David Pattison

David Pattison

Fresh produce companies are faced with a stark choice, according to the latest industry analysis from Plimsoll - hold on to sales at reduced margins, or opt to reduce in size and scale.

The latest findings from the analyst show that 2008 has not been a comfortable year and economic conditions are accelerating the rate of change in the market.

To put this into context, 342 of the 1,200 firms analysed by Plimsoll are losing money - a direct consequence of rising costs and price reductions, set against a slowing market.

Of most significance is the amount of fresh produce firms using an overdraft as a permanent means of finance - a dangerous position for any company to find itself in, said Plimsoll senior analyst David Pattison. “The banks are taking a critical look at all unsecured finance and are reassessing their exposure to small businesses,” he said. “This could leave these firms in a position where their overdraft would need paying back on demand. Many of these firms simply cannot afford to do this.”

At least 207 companies identified in the analysis are running a dangerously high chance of failure, unless their problems are addressed.

Plimsoll analysed previously failed companies, and noticed two characteristics in eight out of 10 buinesses. First, the financial performance of the company is allowed to slide; costs are not brought under immediate control and, as a knock-on effect, debts increase and interest payments then further deplete profitability.

Second, an outside factor often hits the company, such as the loss of a large contract, a bad debt, or a slowdown in business. The failing company simply does not have the financial resources to adjust in time and the inevitable occurs.

However, there is some good news.

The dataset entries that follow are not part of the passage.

-- pv_equiv track=rewrite | github.com/MrBrantCode/unitest_baseline | mut_generate/mist_train_taco/taco_2896/solution.py | is_teacher_suspicious
-- ===== SOURCE A (Python) =====
-- def is_teacher_suspicious(task_order: str) -> str:
--     used = []
--     for i in range(len(task_order) - 1):
--         if task_order[i + 1] == task_order[i]:
--             continue
--         elif task_order[i + 1] in used:
--             return "NO"
--         else:
--             used.append(task_order[i])
--     return "YES"
-- ===== SOURCE B (Python) =====
-- def is_teacher_suspicious(task_order: str) -> str:
--     # Phase 1: run-length compress into block representatives
--     blocks = []
--     for ch in task_order:
--         if not blocks or blocks[-1] != ch:
--             blocks.append(ch)
--     # Phase 2: suspicious iff some block character repeats
--     return "NO" if len(set(blocks)) != len(blocks) else "YES"
-- ===== Notes on version B (the rewrite author's own statement) =====
-- stated objective: simpler
-- what changed: Replaces A's indexed pairwise scan with its inline membership test against previously finished block characters and early return by two separate phases: run-length compression into block representatives, then a single global duplicate check comparing len(set(blocks)) with len(blocks).
import Mathlib
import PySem

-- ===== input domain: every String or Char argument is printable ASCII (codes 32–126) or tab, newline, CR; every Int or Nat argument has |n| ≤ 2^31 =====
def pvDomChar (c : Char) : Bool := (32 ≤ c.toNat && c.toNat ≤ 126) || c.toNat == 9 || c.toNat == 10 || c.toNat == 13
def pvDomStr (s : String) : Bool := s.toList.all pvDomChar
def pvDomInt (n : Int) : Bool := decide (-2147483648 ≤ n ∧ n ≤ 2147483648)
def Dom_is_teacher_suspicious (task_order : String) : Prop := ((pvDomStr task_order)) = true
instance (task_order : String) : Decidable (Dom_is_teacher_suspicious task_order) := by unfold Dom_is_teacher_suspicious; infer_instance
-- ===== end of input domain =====

-- B replaces A's single indexed scan (with an inline membership test against finished
-- block-end characters) by two phases: run-length compression, then one global
-- duplicate check on the compressed list; objective: simpler.

-- ===== PORT A =====
-- A's loop over i in range(len-1) reads the adjacent pair (task_order[i], task_order[i+1]);
-- ported as recursion over the char list looking at the leading pair, same state `used`.
def isusLoopA (used : List Char) : List Char → String
  | c1 :: c2 :: rest =>
    if c2 == c1 then isusLoopA used (c2 :: rest)
    else if used.contains c2 then "NO"
    else isusLoopA (used ++ [c1]) (c2 :: rest)
  | _ => "YES"

def is_teacher_suspicious (task_order : String) : String :=
  isusLoopA [] task_order.toList

-- ===== PORT B =====
-- Phase 1 of Source B: for ch in task_order: if not blocks or blocks[-1] != ch: blocks.append(ch)
def altCompress (blocks : List Char) : List Char → List Char
  | [] => blocks
  | ch :: rest =>
    if blocks = [] ∨ blocks.getLast? ≠ some ch then altCompress (blocks ++ [ch]) rest
    else altCompress blocks rest

def is_teacher_suspicious_alt (task_order : String) : String :=
  let blocks := altCompress [] task_order.toList
  if (PySem.Set.ofList blocks).length ≠ blocks.length then "NO" else "YES"

-- ===== PRECONDITION & SPEC =====
def Spec_is_teacher_suspicious (task_order : String) (out : String) : Prop := out = is_teacher_suspicious_alt task_order
instance (task_order : String) (out : String) : Decidable (Spec_is_teacher_suspicious task_order out) := by unfold Spec_is_teacher_suspicious; infer_instance

-- ===== CLAIM (what is proved, stated in full; the proofs are below) =====
def Claim_equal_is_teacher_suspicious : Prop := ∀ (task_order : String), Dom_is_teacher_suspicious task_order → Spec_is_teacher_suspicious task_order (is_teacher_suspicious task_order)

-- ===== LEMMAS AND PROOFS =====

-- run-length compression given the previous character (if any)
def cmpFrom (last : Option Char) : List Char → List Char
  | [] => []
  | c :: rest => if last = some c then cmpFrom last rest else c :: cmpFrom (some c) rest

-- A's loop restated on the compressed tail
def scanA (used : List Char) (c : Char) : List Char → String
  | [] => "YES"
  | d :: rest => if used.contains d then "NO" else scanA (used ++ [c]) d rest

theorem altCompress_eq (l : List Char) : ∀ acc, altCompress acc l = acc ++ cmpFrom acc.getLast? l := by
  induction l with
  | nil => intro acc; simp [altCompress, cmpFrom]
  | cons c rest ih =>
    intro acc
    by_cases h : acc.getLast? = some c
    · have hne : acc ≠ [] := by intro h0; simp [h0] at h
      simp [altCompress, cmpFrom, h, hne, ih]
    · have hcond : acc = [] ∨ acc.getLast? ≠ some c := Or.inr h
      simp only [altCompress, cmpFrom, if_pos hcond, if_neg h, ih (acc ++ [c]),
        List.getLast?_concat, List.append_assoc, List.singleton_append]
theorem chain_cmpFrom (t : List Char) : ∀ c, List.IsChain (· ≠ ·) (c :: cmpFrom (some c) t) := by
  induction t with
  | nil => intro c; exact List.isChain_singleton c
  | cons d rest ih =>
    intro c
    by_cases h : c = d
    · have he : cmpFrom (some c) (d :: rest) = cmpFrom (some c) rest := by simp [cmpFrom, h]
      rw [he, h]; exact ih d
    · have he : cmpFrom (some c) (d :: rest) = d :: cmpFrom (some d) rest := by
        simp [cmpFrom, h]
      rw [he]; exact List.isChain_cons_cons.mpr ⟨h, ih d⟩

theorem isusLoopA_eq_scanA (t : List Char) : ∀ used c,
    isusLoopA used (c :: t) = scanA used c (cmpFrom (some c) t) := by
  induction t with
  | nil => intro used c; simp [isusLoopA, cmpFrom, scanA]
  | cons d rest ih =>
    intro used c
    by_cases h : d = c
    · subst h
      have he : cmpFrom (some d) (d :: rest) = cmpFrom (some d) rest := by simp [cmpFrom]
      simp only [isusLoopA, beq_self_eq_true, if_true, he]
      exact ih used d
    · simp only [isusLoopA, beq_iff_eq, if_neg h, cmpFrom,
        if_neg (by simp [Ne.symm h] : ¬ (some c = some d)), scanA]
      by_cases hm : d ∈ used
      · simp [hm]
      · simp only [List.contains_eq_mem, decide_eq_true_eq, if_neg hm]
        exact ih (used ++ [c]) d

theorem scanA_eq_nodup (cs : List Char) : ∀ used c, used.Nodup → c ∉ used →
    List.IsChain (· ≠ ·) (c :: cs) →
    scanA used c cs = if (used ++ c :: cs).Nodup then "YES" else "NO" := by
  induction cs with
  | nil =>
    intro used c hu hc _
    have hn : (used ++ [c]).Nodup := by
      have h2 : ∀ a ∈ used, ¬ a = c := fun a ha h => hc (h ▸ ha)
      simp only [List.nodup_append, hu, true_and]
      exact ⟨List.nodup_singleton c, fun a ha b hb => (List.mem_singleton.mp hb) ▸ h2 a ha⟩
    simp [scanA, hn]
  | cons d rest ih =>
    intro used c hu hc hchain
    have hcd : c ≠ d := (List.isChain_cons_cons.mp hchain).1
    have hchain' : List.IsChain (· ≠ ·) (d :: rest) := (List.isChain_cons_cons.mp hchain).2
    by_cases hm : d ∈ used
    · have hnd : ¬ (used ++ c :: d :: rest).Nodup := by
        intro hn
        exact (List.disjoint_of_nodup_append hn) hm (by simp)
      simp [scanA, hm, hnd]
    · have hstep : scanA used c (d :: rest) = scanA (used ++ [c]) d rest := by
        simp [scanA, hm]
      have hu' : (used ++ [c]).Nodup := by
        have h2 : ∀ a ∈ used, ¬ a = c := fun a ha h => hc (h ▸ ha)
        simp only [List.nodup_append, hu, true_and]
        exact ⟨List.nodup_singleton c, fun a ha b hb => (List.mem_singleton.mp hb) ▸ h2 a ha⟩
      have hd' : d ∉ used ++ [c] := by
        simp [hm, Ne.symm hcd]
      rw [hstep, ih (used ++ [c]) d hu' hd' hchain']
      have hap : used ++ [c] ++ d :: rest = used ++ c :: d :: rest := by
        simp [List.append_assoc]
      rw [hap]

theorem ofList_length_iff_nodup (xs : List Char) :
    (PySem.Set.ofList xs).length = xs.length ↔ xs.Nodup := by
  constructor
  · intro h
    have h3 : (PySem.Set.ofList xs).dedup = PySem.Set.ofList xs :=
      List.dedup_eq_self.mpr (PySem.Set.nodup_ofList xs)
    have hf : (PySem.Set.ofList xs).toFinset = xs.toFinset := by
      ext a; simp [List.mem_toFinset, PySem.Set.mem_ofList]
    have h1 : xs.dedup.length = xs.length := by
      have c1 := List.card_toFinset xs
      have c2 := List.card_toFinset (PySem.Set.ofList xs)
      rw [hf, h3, h] at c2
      omega
    exact List.dedup_eq_self.mp (xs.dedup_sublist.eq_of_length h1)
  · intro h; rw [PySem.Set.ofList_eq_self_of_nodup xs h]

theorem main_eq (l : List Char) :
    isusLoopA [] l =
      (if (PySem.Set.ofList (altCompress [] l)).length ≠ (altCompress [] l).length
        then "NO" else "YES") := by
  cases l with
  | nil => simp [isusLoopA, altCompress]
  | cons h t =>
    have hb : altCompress [] (h :: t) = h :: cmpFrom (some h) t := by
      rw [altCompress_eq]
      simp [cmpFrom]
    rw [hb, isusLoopA_eq_scanA,
      scanA_eq_nodup (cmpFrom (some h) t) [] h List.nodup_nil (by simp) (chain_cmpFrom t h)]
    simp only [List.nil_append]
    by_cases hn : (h :: cmpFrom (some h) t).Nodup
    · rw [if_pos hn, if_neg (not_not.mpr ((ofList_length_iff_nodup _).mpr hn))]
    · have hne : (PySem.Set.ofList (h :: cmpFrom (some h) t)).length ≠
          (h :: cmpFrom (some h) t).length := fun hL => hn ((ofList_length_iff_nodup _).mp hL)
      rw [if_neg hn, if_pos hne]

-- ===== VERDICT (by name: the statement is the Claim_ definition above) =====
theorem is_teacher_suspicious_spec : Claim_equal_is_teacher_suspicious := by
  intro s _
  unfold Spec_is_teacher_suspicious is_teacher_suspicious is_teacher_suspicious_alt
  exact main_eq s.toList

Proving their resilience, 168 of the 1,200 firms analysed have reported a return to profit after having previously reported losses - a result of tighter cost control and a reduction in overheads.

Short term, Plimsoll predicts increased acquisition activity. There will be “the classic distress sales as predators are able to profit from other’s misfortunes, snapping up essentially sound businesses at bargain prices,” said Pattison. “Larger players in the market may use the opportunity to snap up smaller players in the market who add value to their core business. These companies will be prepared to pay well for these niche companies, as they offer a clear and easy route to new markets.”